Extracted information ::
>>>>>

-- pv_equiv track=rewrite | github.com/builder-hg/algorithm | baekjoon/custom1.py | check_reverse
-- ===== SOURCE A (Python) =====
-- def check_reverse(raw, limited):
--     # 28, 60 -> 뒤집으면 82이기때문에 return False
--     lst = list(str(raw))[::-1]
--     reverse = 0
--     for i in range(1, len(lst) + 1):
--         val = int(lst[i - 1])
--         if val == 6:
--             val = 9
--         elif val == 9:
--             val = 6
--         reverse += val * (10 ** (len(lst) - i))
--     if reverse >= limited:
--         return False
--     return True
-- ===== SOURCE B (Python) =====
-- def check_reverse(raw, limited):
--     n, rev = raw, 0
--     while n > 0:
--         n, d = divmod(n, 10)
--         rev = rev * 10 + (15 - d if d in (6, 9) else d)
--     return rev < limited
-- ===== Notes on version B (the rewrite author's own statement) =====
-- stated objective: simpler
-- what changed: Replaces the str/list-reverse/index/power-accumulation loop by a pure-arithmetic divmod loop that builds the 6/9-swapped reversed number digit by digit with a Horner step, no string conversion at all.
-- outside the precondition, e.g. on check_reverse(-5, 10): A raises ValueError, B returns True
import Mathlib
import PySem

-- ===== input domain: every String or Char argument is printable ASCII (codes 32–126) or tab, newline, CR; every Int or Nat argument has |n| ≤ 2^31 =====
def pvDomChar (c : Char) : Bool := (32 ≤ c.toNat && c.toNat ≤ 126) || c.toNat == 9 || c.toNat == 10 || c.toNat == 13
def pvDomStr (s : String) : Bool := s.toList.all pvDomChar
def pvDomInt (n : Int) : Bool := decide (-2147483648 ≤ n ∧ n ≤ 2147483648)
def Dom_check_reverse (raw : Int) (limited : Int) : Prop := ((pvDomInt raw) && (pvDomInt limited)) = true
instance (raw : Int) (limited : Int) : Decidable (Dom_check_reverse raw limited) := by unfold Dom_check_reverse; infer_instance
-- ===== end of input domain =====

-- B replaces A's string/reverse/index/power loop by a pure-arithmetic divmod loop (Horner step); simpler, same results on raw ≥ 0.

-- ===== PORT A =====
def check_reverse (raw : Int) (limited : Int) : Bool :=
  let lst := (PySem.Int.toStr raw).toList.reverse
  -- int(lst[i-1]) raises ValueError on a non-digit char (only possible for raw < 0); Pre_ excludes that, so getD 0 is never reached
  let reverse := (PySem.List.pyRange 1 ((lst.length : Int) + 1)).foldl
    (fun reverse i =>
      let val := (PySem.Int.ofChars? [PySem.List.pyGetD lst (i - 1) ' ']).getD 0
      let val := if val = 6 then (9 : Int) else if val = 9 then 6 else val
      reverse + val * (10 : Int) ^ (((lst.length : Int) - i).toNat)) 0
  if reverse ≥ limited then false else true

-- ===== PORT B =====
def revLoop (n : Int) (rev : Int) : Int :=
  if h : 0 < n then
    let d := PySem.Int.mod n 10
    revLoop (PySem.Int.floordiv n 10) (rev * 10 + (if d = 6 ∨ d = 9 then 15 - d else d))
  else rev
termination_by n.toNat
decreasing_by
  simp only [PySem.Int.floordiv]
  rw [Int.fdiv_eq_ediv_of_nonneg _ (by omega)]
  omega

def check_reverse_alt (raw : Int) (limited : Int) : Bool :=
  decide (revLoop raw 0 < limited)

-- ===== PRECONDITION & SPEC =====
-- Pre_ excludes raw < 0: there A's int() hits the '-' sign mid-loop and raises ValueError.
def Pre_check_reverse (raw : Int) (limited : Int) : Prop := 0 ≤ raw
instance (raw : Int) (limited : Int) : Decidable (Pre_check_reverse raw limited) := by unfold Pre_check_reverse; infer_instance
def pvWitness_check_reverse : Int × Int := (28, 60)

def Spec_check_reverse (raw : Int) (limited : Int) (out : Bool) : Prop := out = check_reverse_alt raw limited
instance (raw : Int) (limited : Int) (out : Bool) : Decidable (Spec_check_reverse raw limited out) := by unfold Spec_check_reverse; infer_instance

-- ===== CLAIM (what is proved, stated in full; the proofs are below) =====
def Claim_equal_check_reverse : Prop := ∀ (raw : Int) (limited : Int), Dom_check_reverse raw limited → Pre_check_reverse raw limited → Spec_check_reverse raw limited (check_reverse raw limited)

-- ===== LEMMAS AND PROOFS =====

/-- The per-digit value A computes from a digit character: int(c) with the 6↔9 swap. -/
def digVal (c : Char) : Int :=
  let x := (PySem.Int.ofChars? [c]).getD 0
  if x = 6 then (9 : Int) else if x = 9 then 6 else x

theorem digVal_digitChar (d : Nat) (hd : d < 10) :
    digVal (Nat.digitChar d) = (if (d : Int) = 6 ∨ (d : Int) = 9 then 15 - (d : Int) else (d : Int)) := by
  interval_cases d <;> decide

/-- A's indexed power-sum over any char list equals a left-to-right Horner fold. -/
theorem hornerA (xs : List Char) (e : Nat) (init : Int) :
    (PySem.List.pyRange 1 ((xs.length : Int) + 1)).foldl
      (fun acc i => acc + digVal (PySem.List.pyGetD xs (i - 1) ' ')
          * (10 : Int) ^ ((((xs.length : Int)) - i).toNat + e)) init
    = init + (xs.foldl (fun a c => 10 * a + digVal c) 0) * 10 ^ e := by
  induction xs using List.reverseRecOn generalizing e init with
  | nil => simp [PySem.List.pyRange]
  | append_singleton xs c ih =>
    have hlen : ((xs ++ [c]).length : Int) = (xs.length : Int) + 1 := by
      simp
    rw [PySem.List.pyRange_one_append 1 ((xs.length : Int) + 1) (((xs ++ [c]).length : Int) + 1)
        (by omega) (by rw [hlen]; omega)]
    rw [List.foldl_append]
    have hstep : (PySem.List.pyRange 1 ((xs.length : Int) + 1)).foldl
        (fun acc i => acc + digVal (PySem.List.pyGetD (xs ++ [c]) (i - 1) ' ')
          * (10 : Int) ^ (((((xs ++ [c]).length : Int)) - i).toNat + e)) init
        = (PySem.List.pyRange 1 ((xs.length : Int) + 1)).foldl
        (fun acc i => acc + digVal (PySem.List.pyGetD xs (i - 1) ' ')
          * (10 : Int) ^ ((((xs.length : Int)) - i).toNat + (e + 1))) init := by
      apply PySem.List.foldl_congr_mem
      intro acc i hi
      have hmem := (PySem.List.mem_pyRange_one).mp hi
      have h1 : (1 : Int) ≤ i := hmem.1
      have h2 : i < (xs.length : Int) + 1 := hmem.2
      have hget : PySem.List.pyGetD (xs ++ [c]) (i - 1) ' ' = PySem.List.pyGetD xs (i - 1) ' ' := by
        rw [PySem.List.pyGetD_eq_getElem _ ' ' (by omega) (by simp; omega),
            PySem.List.pyGetD_eq_getElem _ ' ' (by omega) (by omega)]
        rw [List.getElem_append_left]
      rw [hget, hlen]
      have hx : (((xs.length : Int) + 1) - i).toNat + e = (((xs.length : Int)) - i).toNat + (e + 1) := by omega
      rw [hx]
    rw [hstep, ih]
    have hlast : PySem.List.pyRange ((xs.length : Int) + 1) (((xs ++ [c]).length : Int) + 1)
        = [(xs.length : Int) + 1] := by
      rw [hlen]
      rw [PySem.List.pyRange_one_cons (by omega)]
      simp [PySem.List.pyRange]
    rw [hlast]
    simp only [List.foldl_cons, List.foldl_nil, List.foldl_append]
    have hgetc : PySem.List.pyGetD (xs ++ [c]) ((xs.length : Int) + 1 - 1) ' ' = c := by
      have : ((xs.length : Int) + 1 - 1) = ((xs.length : Nat) : Int) := by omega
      rw [this, PySem.List.pyGetD_natCast]
      simp
    rw [hgetc, hlen]
    have hexp : ((((xs.length : Int) + 1) - ((xs.length : Int) + 1)).toNat + e) = e := by omega
    rw [hexp]
    ring

/-- cast facts for floordiv/mod on naturals -/
theorem fdiv_cast10 (n : Nat) : PySem.Int.floordiv (n : Int) 10 = ((n / 10 : Nat) : Int) := by
  simp only [PySem.Int.floordiv]
  rw [Int.fdiv_eq_ediv_of_nonneg _ (by omega)]
  omega

theorem fmod_cast10 (n : Nat) : PySem.Int.mod (n : Int) 10 = ((n % 10 : Nat) : Int) := by
  simp only [PySem.Int.mod]
  rw [Int.fmod_eq_emod_of_nonneg _ (by omega)]
  omega

/-- B's divmod loop computes the Horner fold over the reversed decimal digits. -/
theorem revLoop_eq (n : Nat) (hn : 0 < n) (rev : Int) :
    ((Nat.toDigits 10 n).reverse).foldl (fun a c => 10 * a + digVal c) rev
      = revLoop (n : Int) rev := by
  induction n using Nat.strong_induction_on generalizing rev with
  | _ n ih =>
    rw [revLoop, dif_pos (by exact_mod_cast hn)]
    rw [fdiv_cast10, fmod_cast10]
    by_cases h10 : n < 10
    · rw [Nat.toDigits_of_lt_base h10]
      have hmod : n % 10 = n := Nat.mod_eq_of_lt h10
      have hdiv : n / 10 = 0 := Nat.div_eq_of_lt h10
      rw [hmod, hdiv]
      rw [revLoop, dif_neg (by omega)]
      simp only [List.reverse_singleton, List.foldl_cons, List.foldl_nil]
      rw [digVal_digitChar n h10]
      ring
    · rw [Nat.toDigits_of_base_le (by omega) (by omega)]
      rw [List.reverse_append, List.reverse_singleton]
      simp only [List.singleton_append, List.foldl_cons]
      rw [digVal_digitChar (n % 10) (Nat.mod_lt _ (by omega))]
      rw [ih (n / 10) (by omega) (by omega)]
      ring_nf

/-- the digit list A iterates over, for raw ≥ 0 -/
theorem toChars_nonneg (raw : Int) (h : 0 ≤ raw) :
    (PySem.Int.toStr raw).toList = Nat.toDigits 10 raw.toNat := by
  rw [PySem.Int.toList_toStr]
  simp only [PySem.Int.toChars]
  rw [if_neg (by omega)]

-- ===== VERDICT (by name: the statement is the Claim_ definition above) =====
theorem check_reverse_spec : Claim_equal_check_reverse := by
  intro raw limited _ hpre
  have hpre' : (0 : Int) ≤ raw := hpre
  unfold Spec_check_reverse check_reverse check_reverse_alt
  simp only []
  rw [toChars_nonneg raw hpre']
  have hA := hornerA ((Nat.toDigits 10 raw.toNat).reverse) 0 0
  simp only [pow_zero, mul_one, zero_add] at hA
  have hfold : (PySem.List.pyRange 1 (((Nat.toDigits 10 raw.toNat).reverse.length : Int) + 1)).foldl
      (fun reverse i =>
        let val := (PySem.Int.ofChars? [PySem.List.pyGetD ((Nat.toDigits 10 raw.toNat).reverse) (i - 1) ' ']).getD 0
        let val := if val = 6 then (9 : Int) else if val = 9 then 6 else val
        reverse + val * (10 : Int) ^ ((((Nat.toDigits 10 raw.toNat).reverse.length : Int)) - i).toNat) 0
      = revLoop raw 0 := by
    have hshape : (PySem.List.pyRange 1 (((Nat.toDigits 10 raw.toNat).reverse.length : Int) + 1)).foldl
        (fun reverse i =>
          let val := (PySem.Int.ofChars? [PySem.List.pyGetD ((Nat.toDigits 10 raw.toNat).reverse) (i - 1) ' ']).getD 0
          let val := if val = 6 then (9 : Int) else if val = 9 then 6 else val
          reverse + val * (10 : Int) ^ ((((Nat.toDigits 10 raw.toNat).reverse.length : Int)) - i).toNat) 0
        = (PySem.List.pyRange 1 (((Nat.toDigits 10 raw.toNat).reverse.length : Int) + 1)).foldl
        (fun acc i => acc + digVal (PySem.List.pyGetD ((Nat.toDigits 10 raw.toNat).reverse) (i - 1) ' ')
          * (10 : Int) ^ (((((Nat.toDigits 10 raw.toNat).reverse.length : Int)) - i).toNat + 0)) 0 := by
      apply PySem.List.foldl_congr_mem
      intro acc i _
      simp [digVal]
    rw [hshape, hA]
    rcases Nat.eq_zero_or_pos raw.toNat with h0 | hpos
    · have hraw : raw = 0 := by omega
      subst hraw
      rw [h0]
      rw [revLoop, dif_neg (by omega)]
      simp only [Nat.toDigits_zero, List.reverse_singleton, List.foldl_cons, List.foldl_nil]
      decide
    · rw [revLoop_eq raw.toNat hpos 0]
      congr 1
      omega
  rw [hfold]
  by_cases h : revLoop raw 0 ≥ limited
  · rw [if_pos h]
    simp
    omega
  · rw [if_neg h]
    simp
    omega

<<<<<

Exercise details :: For the word "hpre", count the lines of the listing above that hold it; the number alone is the answer.

Response to the exercise :: 3